広告プラットフォーム市場はきわめて競争が激しい。 [これは事実]

プライバシーはFTCが合併を承認する際に対象になる問題ではない[この点は運がよかった]

データの統合も問題にならなかった。 [つまりGoogleとDoubleClickの間にファイアウォールを置いてデータを別個に管理しろとなどと求められずにすんだということ。こういった条件がついたら買収は台無しになるところだった]

広告主と広告掲載者が反対していない。 [まあ、少なくともFTCに聞こえるほどの大きな反対の声は上がっていない]

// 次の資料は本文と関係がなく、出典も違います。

-- pv_equiv track=rewrite | github.com/ramonbnuezjr/nyc-services-assistant | src/tests/baseline_evaluation.py | _evaluate_response_quality
-- ===== SOURCE A (Python) =====
-- def _evaluate_response_quality(query: str, response: str) -> bool:
--     """
--     Evaluate if the LLM response quality is acceptable for MVP.
--
--     Args:
--         query: Original user query
--         response: LLM generated response
--
--     Returns:
--         True if response quality is acceptable
--     """
--     # Basic quality checks
--     if not response or len(response.strip()) < 30:  # Reduced from 50 to 30 for MVP
--         return False
--
--     # Check if response contains relevant keywords based on query
--     query_lower = query.lower()
--     response_lower = response.lower()
--
--     # Service-specific quality indicators (more lenient for MVP)
--     if "unemployment" in query_lower:
--         quality_indicators = ["apply", "benefits", "department", "labor", "online", "documents", "unemployment"]
--     elif "snap" in query_lower or "food stamps" in query_lower:
--         quality_indicators = ["apply", "benefits", "income", "documents", "ebt", "interview", "snap", "food"]
--     elif "medicaid" in query_lower:
--         quality_indicators = ["apply", "coverage", "health", "income", "documents", "enroll", "medicaid"]
--     elif "cash assistance" in query_lower:
--         quality_indicators = ["apply", "assistance", "income", "documents", "work", "requirements", "cash"]
--     elif "child care" in query_lower or "childcare" in query_lower:
--         quality_indicators = ["apply", "subsidy", "child care", "provider", "income", "documents", "childcare"]
--     else:
--         quality_indicators = ["apply", "benefits", "documents", "process", "help"]
--
--     # More lenient quality check for MVP: at least 1 quality indicator
--     indicator_count = sum(1 for indicator in quality_indicators if indicator in response_lower)
--     return indicator_count >= 1  # Reduced from 2 to 1 for MVP
-- ===== SOURCE B (Python) =====
-- # Inverted index: indicator -> bitmask of services it counts for.
-- # bits: unemployment=1, snap=2, medicaid=4, cash=8, childcare=16, default=32
-- _INDEX = {
--     "apply": 63,
--     "benefits": 35,
--     "department": 1,
--     "labor": 1,
--     "online": 1,
--     "documents": 63,
--     "unemployment": 1,
--     "income": 30,
--     "ebt": 2,
--     "interview": 2,
--     "snap": 2,
--     "food": 2,
--     "coverage": 4,
--     "health": 4,
--     "enroll": 4,
--     "medicaid": 4,
--     "assistance": 8,
--     "work": 8,
--     "requirements": 8,
--     "cash": 8,
--     "subsidy": 16,
--     "child care": 16,
--     "provider": 16,
--     "childcare": 16,
--     "process": 32,
--     "help": 32,
-- }
--
--
-- def _service_bit(query_lower: str) -> int:
--     if "unemployment" in query_lower:
--         return 1
--     if "snap" in query_lower or "food stamps" in query_lower:
--         return 2
--     if "medicaid" in query_lower:
--         return 4
--     if "cash assistance" in query_lower:
--         return 8
--     if "child care" in query_lower or "childcare" in query_lower:
--         return 16
--     return 32
--
--
-- def _evaluate_response_quality(query: str, response: str) -> bool:
--     if not response or len(response.strip()) < 30:
--         return False
--     bit = _service_bit(query.lower())
--     response_lower = response.lower()
--     return any(mask & bit and ind in response_lower for ind, mask in _INDEX.items())
-- ===== Notes on version B (the rewrite author's own statement) =====
-- stated objective: alternative
-- what changed: Replaced per-branch indicator lists that are counted over with one global inverted index (indicator -> bitmask of services); B computes a service bit from the query and scans the whole index once, accepting any present indicator whose mask contains that bit.
import Mathlib
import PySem

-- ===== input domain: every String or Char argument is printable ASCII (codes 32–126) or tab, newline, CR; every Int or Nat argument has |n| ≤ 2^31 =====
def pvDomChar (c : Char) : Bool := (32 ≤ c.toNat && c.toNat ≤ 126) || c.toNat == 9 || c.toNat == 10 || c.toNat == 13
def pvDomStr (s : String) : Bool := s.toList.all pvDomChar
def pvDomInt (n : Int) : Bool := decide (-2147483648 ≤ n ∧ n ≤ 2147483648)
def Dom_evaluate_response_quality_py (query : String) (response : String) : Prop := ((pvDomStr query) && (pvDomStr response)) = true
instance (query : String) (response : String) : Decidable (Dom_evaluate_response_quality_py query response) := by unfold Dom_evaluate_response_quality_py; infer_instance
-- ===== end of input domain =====

-- B replaces A's per-branch indicator lists (selected by an if/elif chain and counted over)
-- with a single global inverted index (indicator -> bitmask of services): B computes a service
-- bit from the query and scans the whole index once, accepting any indicator present in the
-- response whose mask contains that bit.

-- ===== PORT A =====
def evaluate_response_quality_py (query : String) (response : String) : Bool :=
  if response == "" || PySem.Str.len (PySem.Str.strip response) < 30 then false
  else
    let query_lower := PySem.Str.lower query
    let response_lower := PySem.Str.lower response
    let quality_indicators :=
      if PySem.Str.isIn "unemployment" query_lower then
        ["apply", "benefits", "department", "labor", "online", "documents", "unemployment"]
      else if PySem.Str.isIn "snap" query_lower || PySem.Str.isIn "food stamps" query_lower then
        ["apply", "benefits", "income", "documents", "ebt", "interview", "snap", "food"]
      else if PySem.Str.isIn "medicaid" query_lower then
        ["apply", "coverage", "health", "income", "documents", "enroll", "medicaid"]
      else if PySem.Str.isIn "cash assistance" query_lower then
        ["apply", "assistance", "income", "documents", "work", "requirements", "cash"]
      else if PySem.Str.isIn "child care" query_lower || PySem.Str.isIn "childcare" query_lower then
        ["apply", "subsidy", "child care", "provider", "income", "documents", "childcare"]
      else
        ["apply", "benefits", "documents", "process", "help"]
    let indicator_count : Int :=
      quality_indicators.foldl
        (fun acc indicator => if PySem.Str.isIn indicator response_lower then acc + 1 else acc) 0
    decide (indicator_count ≥ 1)

-- ===== PORT B =====
-- inverted index: indicator -> bitmask of the services it counts for
-- (bits: unemployment=1, snap=2, medicaid=4, cash=8, childcare=16, default=32)
def pvIndex : List (String × Nat) :=
  [ ("apply", 63), ("benefits", 35), ("department", 1), ("labor", 1), ("online", 1),
    ("documents", 63), ("unemployment", 1), ("income", 30), ("ebt", 2), ("interview", 2),
    ("snap", 2), ("food", 2), ("coverage", 4), ("health", 4), ("enroll", 4), ("medicaid", 4),
    ("assistance", 8), ("work", 8), ("requirements", 8), ("cash", 8), ("subsidy", 16),
    ("child care", 16), ("provider", 16), ("childcare", 16), ("process", 32), ("help", 32) ]

def pvServiceBit (query_lower : String) : Nat :=
  if PySem.Str.isIn "unemployment" query_lower then 1
  else if PySem.Str.isIn "snap" query_lower || PySem.Str.isIn "food stamps" query_lower then 2
  else if PySem.Str.isIn "medicaid" query_lower then 4
  else if PySem.Str.isIn "cash assistance" query_lower then 8
  else if PySem.Str.isIn "child care" query_lower || PySem.Str.isIn "childcare" query_lower then 16
  else 32

def evaluate_response_quality_py_alt (query : String) (response : String) : Bool :=
  if response == "" || PySem.Str.len (PySem.Str.strip response) < 30 then false
  else
    let bit := pvServiceBit (PySem.Str.lower query)
    let response_lower := PySem.Str.lower response
    pvIndex.any (fun p => (p.2 &&& bit != 0) && PySem.Str.isIn p.1 response_lower)

-- ===== PRECONDITION & SPEC =====
def Spec_evaluate_response_quality_py (query : String) (response : String) (out : Bool) : Prop := out = evaluate_response_quality_py_alt query response
instance (query : String) (response : String) (out : Bool) : Decidable (Spec_evaluate_response_quality_py query response out) := by unfold Spec_evaluate_response_quality_py; infer_instance

-- ===== CLAIM =====
def Claim_equal_evaluate_response_quality_py : Prop := ∀ (query : String) (response : String), Dom_evaluate_response_quality_py query response → Spec_evaluate_response_quality_py query response (evaluate_response_quality_py query response)

-- ===== LEMMAS AND PROOFS =====

-- a 0/1-count being ≥ 1 is exactly 'some element satisfies the predicate'
theorem pv_count_ge_one_iff_any (l : List String) (r : String) :
    decide (1 ≤ l.foldl (fun acc ind => if PySem.Str.isIn ind r then acc + 1 else acc) (0 : Int)) =
      l.any (fun ind => PySem.Str.isIn ind r) := by
  rw [PySem.List.foldl_if_add_one]
  rcases h : l.any (fun ind => PySem.Str.isIn ind r)
  · simp only [List.any_eq_false] at h
    have h0 : l.countP (fun ind => PySem.Str.isIn ind r) = 0 :=
      List.countP_eq_zero.mpr (fun a ha => h a ha)
    rw [h0]; decide
  · simp only [List.any_eq_true] at h
    obtain ⟨a, ha, hp⟩ := h
    have hpos : 0 < l.countP (fun ind => PySem.Str.isIn ind r) :=
      List.countP_pos_iff.mpr ⟨a, ha, hp⟩
    have h1 : (1 : Int) ≤ 0 + ↑(l.countP (fun ind => PySem.Str.isIn ind r)) := by
      omega
    exact decide_eq_true h1

theorem pv_branch1 (r : String) :
    (List.any ["apply", "benefits", "department", "labor", "online", "documents", "unemployment"] (fun ind => PySem.Str.isIn ind r)) =
      pvIndex.any (fun p => (p.2 &&& 1 != 0) && PySem.Str.isIn p.1 r) := by
  rw [Bool.eq_iff_iff]
  simp [pvIndex]

theorem pv_branch2 (r : String) :
    (List.any ["apply", "benefits", "income", "documents", "ebt", "interview", "snap", "food"] (fun ind => PySem.Str.isIn ind r)) =
      pvIndex.any (fun p => (p.2 &&& 2 != 0) && PySem.Str.isIn p.1 r) := by
  rw [Bool.eq_iff_iff]
  simp [pvIndex]
  tauto

theorem pv_branch3 (r : String) :
    (List.any ["apply", "coverage", "health", "income", "documents", "enroll", "medicaid"] (fun ind => PySem.Str.isIn ind r)) =
      pvIndex.any (fun p => (p.2 &&& 4 != 0) && PySem.Str.isIn p.1 r) := by
  rw [Bool.eq_iff_iff]
  simp [pvIndex]
  tauto

theorem pv_branch4 (r : String) :
    (List.any ["apply", "assistance", "income", "documents", "work", "requirements", "cash"] (fun ind => PySem.Str.isIn ind r)) =
      pvIndex.any (fun p => (p.2 &&& 8 != 0) && PySem.Str.isIn p.1 r) := by
  rw [Bool.eq_iff_iff]
  simp [pvIndex]
  tauto

theorem pv_branch5 (r : String) :
    (List.any ["apply", "subsidy", "child care", "provider", "income", "documents", "childcare"] (fun ind => PySem.Str.isIn ind r)) =
      pvIndex.any (fun p => (p.2 &&& 16 != 0) && PySem.Str.isIn p.1 r) := by
  rw [Bool.eq_iff_iff]
  simp [pvIndex]
  tauto

theorem pv_branch6 (r : String) :
    (List.any ["apply", "benefits", "documents", "process", "help"] (fun ind => PySem.Str.isIn ind r)) =
      pvIndex.any (fun p => (p.2 &&& 32 != 0) && PySem.Str.isIn p.1 r) := by
  rw [Bool.eq_iff_iff]
  simp [pvIndex]

-- ===== VERDICT =====
theorem evaluate_response_quality_py_spec : Claim_equal_evaluate_response_quality_py := by
  intro query response _
  unfold Spec_evaluate_response_quality_py
  unfold evaluate_response_quality_py evaluate_response_quality_py_alt pvServiceBit
  split_ifs with hg h1 h2 h3 h4 h5
  · rfl
  · rw [pv_count_ge_one_iff_any, if_pos h1]
    exact pv_branch1 (PySem.Str.lower response)
  · rw [pv_count_ge_one_iff_any, if_neg h1, if_pos h2]
    exact pv_branch2 (PySem.Str.lower response)
  · rw [pv_count_ge_one_iff_any, if_neg h1, if_neg h2, if_pos h3]
    exact pv_branch3 (PySem.Str.lower response)
  · rw [pv_count_ge_one_iff_any, if_neg h1, if_neg h2, if_neg h3, if_pos h4]
    exact pv_branch4 (PySem.Str.lower response)
  · rw [pv_count_ge_one_iff_any, if_neg h1, if_neg h2, if_neg h3, if_neg h4, if_pos h5]
    exact pv_branch5 (PySem.Str.lower response)
  · rw [pv_count_ge_one_iff_any, if_neg h1, if_neg h2, if_neg h3, if_neg h4, if_neg h5]
    exact pv_branch6 (PySem.Str.lower response)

ということでアメリカはクリアしたがGoogleにはさらに困難なハードルが待ち受けている。EUはそう簡単に認めてくれそうにない。そもそも決定が下されるのが4月まで延期されるかもしれない。(旧世界の行政は旧世界のペースでコトを進めている)。その間、昨日のViacomとの契約のように、MicrosoftはできるだけDoubleClickの業務を横取りしようと試みるだろう。さらにEUへのロビーイングに多大の時間と金を使わなくてはならない。決定までの時間がかかればかかるほど、Microsoftに広告市場で差を詰めてくるチャンスを与えることになる。しかし、合併がひとたび4月に承認されれば、DoubleGoogの反撃が始まることになるだろう。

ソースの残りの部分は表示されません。